Grilled Garlic BBQ Chicken:

  • 1.33 tbsp olive oil
  • 1.33 tbsp garlic, minced
  • 2 tsp soy sauce
  • 2 tsp salt
  • 20 oz chicken breasts
  • .25 cup barbecue sauce

Creamy Tomatillo Salad Dressing:

  • 10 sprigs cilantro
  • 4 tomatillos, golf ball size
  • 2 cloves garlic, minced
  • 2 green onions
  • 1 jalapeno with seeds
  • 1 lime, squeezed
  • 2 cups mayonnaise
  • 1 cup sour cream or buttermilk

Steps

  1. In a large mixing bowl, toss together the lettuces, basil, jicama, cheese, beans, corn, cilantro and half of the tortilla strips. Transfer to chilled plate. Surround with diced tomatoes and remaining tortilla strips. Top salad with grilled garlic chicken and drizzle with barbecue sauce.
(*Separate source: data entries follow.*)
-- pv_equiv track=rewrite | github.com/natestemen/fourier | flagsynth_amatrix.py | brickwork_cnot_estimate
-- ===== SOURCE A (Python) =====
-- BRICKWORK_MIN_LAYERS = {2: 4, 3: 12, 4: 25}
--
-- CORRECTION_CNOT = {2: 1, 3: 6, 4: 14}
--
-- def brickwork_cnot_estimate(n: int) -> int:
--     """Rough CNOT count for brickwork at minimum required layers."""
--     layers = BRICKWORK_MIN_LAYERS.get(n, 0)
--     if layers == 0:
--         return 0
--     # bricks per layer: ceil((n-1)/2) for even, floor((n-1)/2) for odd
--     n_bricks = 0
--     for layer in range(layers):
--         n_bricks += len(range(layer % 2, n - 1, 2))
--     return 2 * n_bricks + CORRECTION_CNOT.get(n, 0)
-- ===== SOURCE B (Python) =====
-- BRICKWORK_MIN_LAYERS = {2: 4, 3: 12, 4: 25}
--
-- CORRECTION_CNOT = {2: 1, 3: 6, 4: 14}
--
-- def brickwork_cnot_estimate(n: int) -> int:
--     """Rough CNOT count for brickwork at minimum required layers."""
--     layers = BRICKWORK_MIN_LAYERS.get(n, 0)
--     if layers == 0:
--         return 0
--     # closed form: even-offset layers have ceil((n-1)/2) bricks, odd-offset floor((n-1)/2)
--     even_layers = (layers + 1) // 2
--     odd_layers = layers // 2
--     n_bricks = even_layers * (n // 2) + odd_layers * ((n - 1) // 2)
--     return 2 * n_bricks + CORRECTION_CNOT.get(n, 0)
-- ===== Notes on version B (the rewrite author's own statement) =====
-- stated objective: simpler
-- what changed: Replaced the per-layer loop summing len(range(layer%2, n-1, 2)) with a closed-form count: even- and odd-offset layers contribute n//2 and (n-1)//2 bricks respectively, multiplied by how many layers of each parity there are.
import Mathlib
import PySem

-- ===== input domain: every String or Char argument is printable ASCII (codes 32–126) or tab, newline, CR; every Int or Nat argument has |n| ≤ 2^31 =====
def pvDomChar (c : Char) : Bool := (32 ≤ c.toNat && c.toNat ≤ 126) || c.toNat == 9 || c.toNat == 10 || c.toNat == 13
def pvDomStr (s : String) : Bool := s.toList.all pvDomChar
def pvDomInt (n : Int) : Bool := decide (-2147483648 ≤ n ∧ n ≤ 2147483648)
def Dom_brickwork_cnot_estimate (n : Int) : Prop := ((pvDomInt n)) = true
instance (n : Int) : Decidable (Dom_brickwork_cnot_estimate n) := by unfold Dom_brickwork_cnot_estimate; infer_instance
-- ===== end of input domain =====

-- B replaces A's per-layer summation loop with a closed-form count (simpler); return value only, no mutation.

-- ===== PORT A =====
def BRICKWORK_MIN_LAYERS : PySem.Dict Int Int := PySem.Dict.ofList [(2, 4), (3, 12), (4, 25)]

def CORRECTION_CNOT : PySem.Dict Int Int := PySem.Dict.ofList [(2, 1), (3, 6), (4, 14)]

def brickwork_cnot_estimate (n : Int) : Int :=
  let layers := BRICKWORK_MIN_LAYERS.getD n 0
  if layers = 0 then 0
  else
    let n_bricks := (PySem.List.pyRange 0 layers 1).foldl
      (fun acc layer => acc + ((PySem.List.pyRange (PySem.Int.mod layer 2) (n - 1) 2).length : Int)) 0
    2 * n_bricks + CORRECTION_CNOT.getD n 0

-- ===== PORT B =====
def brickwork_cnot_estimate_alt (n : Int) : Int :=
  let layers := BRICKWORK_MIN_LAYERS.getD n 0
  if layers = 0 then 0
  else
    let even_layers := PySem.Int.floordiv (layers + 1) 2
    let odd_layers := PySem.Int.floordiv layers 2
    let n_bricks := even_layers * PySem.Int.floordiv n 2 + odd_layers * PySem.Int.floordiv (n - 1) 2
    2 * n_bricks + CORRECTION_CNOT.getD n 0

-- ===== PRECONDITION & SPEC =====
def Spec_brickwork_cnot_estimate (n : Int) (out : Int) : Prop := out = brickwork_cnot_estimate_alt n
instance (n : Int) (out : Int) : Decidable (Spec_brickwork_cnot_estimate n out) := by unfold Spec_brickwork_cnot_estimate; infer_instance

-- ===== CLAIM (what is proved, stated in full; the proofs are below) =====
def Claim_equal_brickwork_cnot_estimate : Prop := ∀ (n : Int), Dom_brickwork_cnot_estimate n → Spec_brickwork_cnot_estimate n (brickwork_cnot_estimate n)

-- ===== LEMMAS AND PROOFS =====
theorem layers_zero_of_ne (n : Int) (h2 : n ≠ 2) (h3 : n ≠ 3) (h4 : n ≠ 4) :
    BRICKWORK_MIN_LAYERS.getD n 0 = 0 := by
  simp [BRICKWORK_MIN_LAYERS, PySem.Dict.getD, PySem.Dict.ofList, PySem.Dict.update,
        PySem.Dict.insert, PySem.Dict.empty, PySem.Dict.get?,
        Ne.symm h2, Ne.symm h3, Ne.symm h4]

-- ===== VERDICT (by name: the statement is the Claim_ definition above) =====
theorem brickwork_cnot_estimate_spec : Claim_equal_brickwork_cnot_estimate := by
  intro n _
  unfold Spec_brickwork_cnot_estimate
  by_cases h2 : n = 2
  · subst h2; decide
  by_cases h3 : n = 3
  · subst h3; decide
  by_cases h4 : n = 4
  · subst h4; decide
  simp [brickwork_cnot_estimate, brickwork_cnot_estimate_alt, layers_zero_of_ne n h2 h3 h4]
Serve with Creamy Tomatillo Salad Dressing. Garnish with green onions and avocado.
  2. For Chicken: Stir together the oil, garlic, soy sauce, and salt. Add chicken and marinate at room temperature for 15 minutes. Grill or boil chicken. Cut chicken into 1/4 inch cubes and coat with barbecue sauce. Chill.
  3. Make Dressing: Combine cilantro, peeled tomatillos, garlic, onions, jalapeno, lime juice,and salt into a blender. Blend well. Stir in mayo and sour cream. Chill.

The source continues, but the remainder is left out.